# Command-line Usage

## 🔹 1. Complete Pipeline

**Required:**
- `--mode Complete_Pipeline` → run full analysis from raw FASTQ/FASTA files.  
- `-f, --input <dir>` → input directory containing `.fastq.gz` or `.fasta.gz` files.  
- `-o, --output <dir>` → output directory.  

Use `--nanopore` to enable nanopore mode

```bash
strmie --mode Complete_Pipeline \
       -f /path/to/input_dir \
       -o /path/to/output_dir \
       [other options]
```

## 🔹 2. Index Calculation Only

**Required:**
- `--mode Index_Calculation` → recalculate indices starting from a user-supplied Excel table with allele definitions. 
- `-f, --input <dir>` → input directory containing `.fastq.gz` or `.fasta.gz` files.  
- `-o, --output <dir>` → output directory.
- `-p, --path <file.xlsx>` → Excel file with predefined alleles (`Sample, CAG_Allele_1, CAG_Allele_2`) for recalculation.

```bash
strmie --mode Index_Calculation \
       -f /path/to/input_dir \
       -o /path/to/output_dir \
       -p /path/to/CAG_data_for_recalculating_indices.xlsx
```


---

## Command-line parameters
STRmie-HD provides two main operational modes: Complete_Pipeline and Index_Calculation.

**Main modes**
- `--mode Complete_Pipeline` → run full analysis from raw FASTQ/FASTA files.  
- `--mode Index_Calculation` → recalculate indices starting from a user-supplied Excel table with allele definitions.  

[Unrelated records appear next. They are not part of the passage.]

-- pv_equiv track=rewrite | github.com/coblan/helpers | func/collection/mylist.py | jump_fetch
-- ===== SOURCE A (Python) =====
-- def jump_fetch(ls,span=3):
--     """
--     """
--     table_fields =[]
--     length= len(ls)
--     current_index=0
--     while True:
--         if current_index >=length:
--             break
--         last_ls = [ ls[current_index] ]
--         if current_index+span < length:
--             last_ls.append(
--                 ls[current_index +span]
--             )
--         table_fields.append(last_ls)
--         if (current_index+span+1)%(2*span) ==0:
--             current_index +=(span+1)
--         else:
--             current_index +=1
--     return table_fields
-- ===== SOURCE B (Python) =====
-- def jump_fetch(ls, span=3):
--     out = []
--     block = ls
--     while block:
--         head = block[:span]
--         partner = block[span:2 * span]
--         out += [[a, b] for a, b in zip(head, partner)]
--         out += [[a] for a in head[len(partner):]]
--         block = block[2 * span:]
--     return out
-- ===== Notes on version B (the rewrite author's own statement) =====
-- stated objective: simpler
-- what changed: Drops A's index bookkeeping (a running index bumped by 1 or span+1 via a modulus test) entirely: B consumes the list by slicing off one 2*span-chunk per iteration and builds that chunk's pairs by zipping the first half with the second half, singletons for the unzipped leftover of the first half.
import Mathlib
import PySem

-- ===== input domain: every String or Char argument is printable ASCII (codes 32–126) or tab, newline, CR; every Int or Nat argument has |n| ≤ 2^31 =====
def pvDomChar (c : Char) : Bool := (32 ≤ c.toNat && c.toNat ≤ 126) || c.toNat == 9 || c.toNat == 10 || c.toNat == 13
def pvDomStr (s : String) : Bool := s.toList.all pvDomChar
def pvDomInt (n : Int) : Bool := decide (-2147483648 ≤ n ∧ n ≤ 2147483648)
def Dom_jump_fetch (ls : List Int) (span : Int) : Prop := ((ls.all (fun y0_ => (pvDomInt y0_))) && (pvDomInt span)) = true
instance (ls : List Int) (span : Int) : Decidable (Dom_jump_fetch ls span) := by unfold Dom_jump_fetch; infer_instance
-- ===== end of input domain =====

-- B replaces A's index-tracking while-loop (running index bumped by 1 or span+1 via a modulus
-- test) by a loop that slices off one 2*span-chunk per iteration and zips its two halves;
-- objective: simpler. Equal return values on Pre_.

-- ===== PORT A =====
-- A's pair at index i: [ls[i]], plus ls[i+span] when i+span < len(ls) (i always in range here)
def jfPair (ls : List Int) (span : Int) (i : Int) : List Int :=
  let p := [PySem.List.pyGetD ls i 0]
  if i + span < (ls.length : Int) then p ++ [PySem.List.pyGetD ls (i + span) 0] else p

-- A's while-loop; fuel bounds the iterations (inside Pre_ the loop runs at most ls.length times)
def jfLoop (ls : List Int) (span : Int) (fuel : Nat) (ci : Int) (acc : List (List Int)) :
    List (List Int) :=
  match fuel with
  | 0 => acc
  | f + 1 =>
    if ci ≥ (ls.length : Int) then acc
    else
      let acc' := acc ++ [jfPair ls span ci]
      if PySem.Int.mod (ci + span + 1) (2 * span) = 0 then
        jfLoop ls span f (ci + (span + 1)) acc'
      else
        jfLoop ls span f (ci + 1) acc'

def jump_fetch (ls : List Int) (span : Int) : List (List Int) :=
  jfLoop ls span (ls.length + 1) 0 []

-- ===== PORT B =====
-- B's while-loop over the remaining suffix; fuel bounds the iterations (inside Pre_ the block
-- shrinks every iteration, so ls.length + 1 always suffices)
def jbLoop (span : Int) (fuel : Nat) (block : List Int) (out : List (List Int)) :
    List (List Int) :=
  match fuel with
  | 0 => out
  | f + 1 =>
    if block = [] then out
    else
      let head := PySem.List.slice block none (some span)
      let partner := PySem.List.slice block (some span) (some (2 * span))
      let out' := out ++ List.zipWith (fun a b => [a, b]) head partner
        ++ (PySem.List.slice head (some (partner.length : Int)) none).map (fun a => [a])
      jbLoop span f (PySem.List.slice block (some (2 * span)) none) out'

def jump_fetch_alt (ls : List Int) (span : Int) : List (List Int) :=
  jbLoop span (ls.length + 1) ls []

-- ===== PRECONDITION & SPEC =====
-- Pre_ excludes nonpositive span with a nonempty list, where A never returns (ZeroDivisionError
-- for span = 0, an infinite loop for negative span); it admits every input A returns on.
def Pre_jump_fetch (ls : List Int) (span : Int) : Prop := 1 ≤ span ∨ ls = []
instance (ls : List Int) (span : Int) : Decidable (Pre_jump_fetch ls span) := by
  unfold Pre_jump_fetch; infer_instance
def pvWitness_jump_fetch : List Int × Int := ([5, 1, 4, 1, 5, 9, 2, 6], 2)

def Spec_jump_fetch (ls : List Int) (span : Int) (out : List (List Int)) : Prop :=
  out = jump_fetch_alt ls span
instance (ls : List Int) (span : Int) (out : List (List Int)) :
    Decidable (Spec_jump_fetch ls span out) := by unfold Spec_jump_fetch; infer_instance

-- ===== CLAIM (what is proved, stated in full; the proofs are below) =====
def Claim_equal_jump_fetch : Prop := ∀ (ls : List Int) (span : Int), Dom_jump_fetch ls span →
  Pre_jump_fetch ls span → Spec_jump_fetch ls span (jump_fetch ls span)

-- ===== LEMMAS AND PROOFS =====

-- the common value, written as a flatMap over the block starts from b upward
def jfTail (ls : List Int) (span : Int) (b : Int) : List (List Int) :=
  (PySem.List.pyRange b (ls.length : Int) (2 * span)).flatMap
    (fun base => (PySem.List.pyRange base (min (base + span) (ls.length : Int)) 1).map
      (jfPair ls span))

theorem pyRange_cons_of_pos {st : Int} (a b : Int) (hst : 0 < st) (hab : a < b) :
    PySem.List.pyRange a b st = a :: PySem.List.pyRange (a + st) b st := by
  have hx : 0 ≤ b - a - 1 := by omega
  rw [PySem.List.pyRange_of_pos _ _ hst, PySem.List.pyRange_of_pos _ _ hst, if_pos hab]
  have h2 : (b - a + st - 1) / st = (b - (a + st) + st - 1) / st + 1 := by
    have h := Int.add_mul_ediv_right (b - a - 1) 1 (show st ≠ 0 by omega)
    rw [one_mul] at h
    have e1 : b - a + st - 1 = b - a - 1 + st := by ring
    have e2 : b - (a + st) + st - 1 = b - a - 1 := by ring
    rw [e1, e2, h]
  have h3 : 0 ≤ (b - (a + st) + st - 1) / st := by
    have e2 : b - (a + st) + st - 1 = b - a - 1 := by ring
    rw [e2]; exact Int.ediv_nonneg hx (by omega)
  have h1 : ((b - a + st - 1) / st).toNat = ((b - (a + st) + st - 1) / st).toNat + 1 := by
    omega
  rw [h1, List.range_succ_eq_map, List.map_cons]
  simp only [Nat.cast_zero, mul_zero, add_zero, List.map_map]
  congr 1
  by_cases hc : a + st < b
  · rw [if_pos hc]
    apply List.map_congr_left
    intro k _
    simp only [Function.comp_apply]
    push_cast
    ring_nf
  · rw [if_neg hc]
    have e2 : b - (a + st) + st - 1 = b - a - 1 := by ring
    have hz : (b - (a + st) + st - 1) / st = 0 := by
      rw [e2]; exact Int.ediv_eq_zero_of_lt hx (by omega)
    rw [hz]; simp
-- pv_equiv track=rewrite | github.com/Ashok-kumar290/synthscreen | app/split_order_detector.py | _greedy_assemble
-- ===== SOURCE A (Python) =====
-- MIN_OVERLAP_BP = 15     # minimum suffix/prefix overlap to merge two fragments
--
-- MAX_ASSEMBLED_BP = 12_000
--
-- def _suffix_prefix_overlap(a: str, b: str) -> int:
--     """Length of longest suffix of a that equals a prefix of b (>= MIN_OVERLAP_BP)."""
--     cap = min(len(a), len(b))
--     for k in range(cap, MIN_OVERLAP_BP - 1, -1):
--         if a[-k:] == b[:k]:
--             return k
--     return 0
--
-- def _greedy_assemble(seqs: list[str]) -> str:
--     """
--     Greedy overlap-layout-consensus assembly.
--     Repeatedly merges the pair with the largest overlap until no
--     overlaps remain, then concatenates leftover contigs.
--     Returns the longest contig produced.
--     """
--     if not seqs:
--         return ""
--     pool = list(seqs)
--     while len(pool) > 1:
--         best, bi, bj = 0, -1, -1
--         for i in range(len(pool)):
--             for j in range(len(pool)):
--                 if i == j:
--                     continue
--                 ov = _suffix_prefix_overlap(pool[i], pool[j])
--                 if ov > best:
--                     best, bi, bj = ov, i, j
--         if best < MIN_OVERLAP_BP:
--             break
--         merged = pool[bi] + pool[bj][best:]
--         pool = [s for k, s in enumerate(pool) if k not in (bi, bj)]
--         pool.append(merged)
--         if len(pool[-1]) > MAX_ASSEMBLED_BP:
--             break
--     return max(pool, key=len)
-- ===== SOURCE B (Python) =====
-- MIN_OVERLAP_BP = 15
-- MAX_ASSEMBLED_BP = 12_000
--
-- def _overlap(a: str, b: str) -> int:
--     """Largest k in [MIN_OVERLAP_BP, min(len)] with a ending in b's k-prefix (0 if none)."""
--     best = 0
--     for k in range(MIN_OVERLAP_BP, min(len(a), len(b)) + 1):
--         if a.endswith(b[:k]):
--             best = k
--     return best
--
-- def _greedy_assemble(seqs: list[str]) -> str:
--     if not seqs:
--         return ""
--     # id-indexed pool with a memoised overlap table: every pairwise overlap is
--     # computed exactly once; after a merge only the O(n) overlaps that involve
--     # the new contig are computed (stale ids are simply never read again).
--     contig = dict(enumerate(seqs))              # id -> sequence
--     order = list(range(len(seqs)))              # current pool, as ids, oldest first
--     cache = {(p, q): _overlap(contig[p], contig[q])
--              for p in order for q in order if p != q}
--     nid = len(seqs)
--     while len(order) > 1:
--         best, bp, bq = max([(cache[(p, q)], p, q)
--                             for p in order for q in order if p != q],
--                            key=lambda t: t[0])
--         if best < MIN_OVERLAP_BP:
--             break
--         merged = contig[bp] + contig[bq][best:]
--         order = [p for p in order if p != bp and p != bq]
--         for p in order:
--             cache[(p, nid)] = _overlap(contig[p], merged)
--             cache[(nid, p)] = _overlap(merged, contig[p])
--         contig[nid] = merged
--         order.append(nid)
--         nid += 1
--         if len(merged) > MAX_ASSEMBLED_BP:
--             break
--     return max((contig[p] for p in order), key=len)
-- ===== Notes on version B (the rewrite author's own statement) =====
-- stated objective: alternative
-- what changed: B indexes the pool by integer ids and memoises pairwise overlaps in a dict keyed by id pairs so each overlap is computed from the strings only once (after a merge only the entries involving the new contig are added), and it picks each round's best pair as a max over the cached candidate list; the overlap length itself is found by an ascending last-match endswith scan instead of A's descending early-return double-slice scan.
import Mathlib
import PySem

**General options (required)**
- `-f, --input <dir>` → input directory containing `.fastq.gz` or `.fasta.gz` files.  
- `-o, --output <dir>` → output directory.  

**Nanopore arguments (used only with `--nanopore`)**
- `--np-max-roi <int>` → max Region Of Interest (ROI) length (default: 300)
- `--np-max-edits <int>` → max edits allowed for both flanks (default: 2)
- `--np-max-edits-left <int>` → override edits for upstream flank (default: 2)
- `--np-max-edits-right <int>` → override edits for downstream flank (default: 3)
- `--np-seed-len <int>` → seed prefilter length (0 disables; suggested 5–7) (default: 0)
- `--np-bestmatch`--np-no-bestmatch` → enable/disable `regex.BESTMATCH` (default: enabled)
- `--np-min-read-len <int>` → minimum read length (default: 50)
- `--np-min-cag-pct <float>` → discard reads if the fraction of in-frame CAG triplets is below this threshold  
         (default: 0.70; set `0` to disable)
- `--np-cag-pct-scope {roi,cag_region}` → region for CAG fraction:
       - `roi` = entire ROI
       - `cag_region` = ROI prefix before the LOI/DOI motif block (default: `cag_region`)
- `--np-allow-caa` → count `CAA` as acceptable alongside `CAG` in the fraction calculation

**Peak detection**
- `--cwt` → enable wavelet-based peak detection (`scipy.signal.find_peaks_cwt`) as an alternative to histogram-based detection.  
- `-bc, --cutpoint_based` → call peaks by splitting the histogram at the biological cutpoint (default: 27).  
- `-a <list>` → list of widths (default `[5,6,7,8,9,10]`) used by `find_peaks_cwt` to match expected peak shapes. Because they determine the scale of features considered as peaks — too small misses broad peaks, too large merges or ignores narrow peaks — thus directly impacting sensitivity and specificity in peak calling.
- `-i <int>` → interval (default `6`) around candidate peaks used for local refinement. Defines how many points on each side are considered when adjusting the peak position — too small may miss the true summit, too large may introduce noise — thus balancing precision and robustness in peak localization.
- `-m <int>` → minimum CAG repeats to consider (default `7`).  

**Indices and thresholds**
- `-c <int>` → cutpoint (default `27`), separates “healthy” vs. “phenotypic” allele range and used for Allele Ratio.  
- `-ti <float>` → relative peak height threshold for **Instability Index** (rAdvanced).  
- `-te <float>` → relative peak height threshold for **Expansion Index** (Advanced).  

**Graphical outputs**
- `--cag_graph` → save histograms of CAG distributions per sample.  
- `--ccg_graph` → save histograms of CCG distributions and warning cases.  

**Index calculation mode (required parameter only for mode Index_Calculation)**
- `-p, --path <file.xlsx>` → Excel file with predefined alleles (`Sample, CAG_Allele_1, CAG_Allele_2`) for recalculation.